**WHAT THE EXERCISE ASKS**: Please restate each entry below, word for word.

[Saved entries]
*** Begin section ***

-- pv_equiv track=rewrite | github.com/AcademySoftwareFoundation/rez | src/rez/utils/formatting.py | columnise
-- ===== SOURCE A (Python) =====
-- def columnise(rows, padding=2):
--     """Print rows of entries in aligned columns."""
--     strs = []
--     maxwidths = {}
--
--     for row in rows:
--         for i, e in enumerate(row):
--             se = str(e)
--             nse = len(se)
--             w = maxwidths.get(i, -1)
--             if nse > w:
--                 maxwidths[i] = nse
--
--     for row in rows:
--         s = ''
--         for i, e in enumerate(row):
--             se = str(e)
--             if i < len(row) - 1:
--                 n = maxwidths[i] + padding - len(se)
--                 se += ' ' * n
--             s += se
--         strs.append(s)
--     return strs
-- ===== SOURCE B (Python) =====
-- def columnise(rows, padding=2):
--     """Print rows of entries in aligned columns."""
--     cells = [[str(e) for e in row] for row in rows]
--     ncols = max(map(len, cells), default=0)
--     cols = [[] for _ in range(ncols)]
--     for j, r in enumerate(cells):
--         for i, se in enumerate(r):
--             cols[i].append((j, se))
--     parts = [[] for _ in cells]
--     for i, col in enumerate(cols):
--         width = max(len(se) for _, se in col)
--         for j, se in col:
--             parts[j].append(se if i == len(cells[j]) - 1 else se.ljust(width + padding))
--     return [''.join(p) for p in parts]
-- ===== Notes on version B (the rewrite author's own statement) =====
-- stated objective: alternative
-- what changed: B builds the output column by column: it bucket-transposes the cells into per-column lists of (row index, cell), then for each column computes its width and appends the padded (or, for a row's last cell, bare) cell to that row's piece list, joining the pieces at the end - instead of A's two row-major passes (a running-max width dict, then per-row line assembly).
import Mathlib
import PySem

*** End section ***

**RESULT OF THE EXERCISE**:
-- pv_equiv track=rewrite | github.com/AcademySoftwareFoundation/rez | src/rez/utils/formatting.py | columnise
-- ===== SOURCE A (Python) =====
-- def columnise(rows, padding=2):
--     """Print rows of entries in aligned columns."""
--     strs = []
--     maxwidths = {}
--
--     for row in rows:
--         for i, e in enumerate(row):
--             se = str(e)
--             nse = len(se)
--             w = maxwidths.get(i, -1)
--             if nse > w:
--                 maxwidths[i] = nse
--
--     for row in rows:
--         s = ''
--         for i, e in enumerate(row):
--             se = str(e)
--             if i < len(row) - 1:
--                 n = maxwidths[i] + padding - len(se)
--                 se += ' ' * n
--             s += se
--         strs.append(s)
--     return strs
-- ===== SOURCE B (Python) =====
-- def columnise(rows, padding=2):
--     """Print rows of entries in aligned columns."""
--     cells = [[str(e) for e in row] for row in rows]
--     ncols = max(map(len, cells), default=0)
--     cols = [[] for _ in range(ncols)]
--     for j, r in enumerate(cells):
--         for i, se in enumerate(r):
--             cols[i].append((j, se))
--     parts = [[] for _ in cells]
--     for i, col in enumerate(cols):
--         width = max(len(se) for _, se in col)
--         for j, se in col:
--             parts[j].append(se if i == len(cells[j]) - 1 else se.ljust(width + padding))
--     return [''.join(p) for p in parts]
-- ===== Notes on version B (the rewrite author's own statement) =====
-- stated objective: alternative
-- what changed: B builds the output column by column: it bucket-transposes the cells into per-column lists of (row index, cell), then for each column computes its width and appends the padded (or, for a row's last cell, bare) cell to that row's piece list, joining the pieces at the end - instead of A's two row-major passes (a running-max width dict, then per-row line assembly).
import Mathlib
import PySem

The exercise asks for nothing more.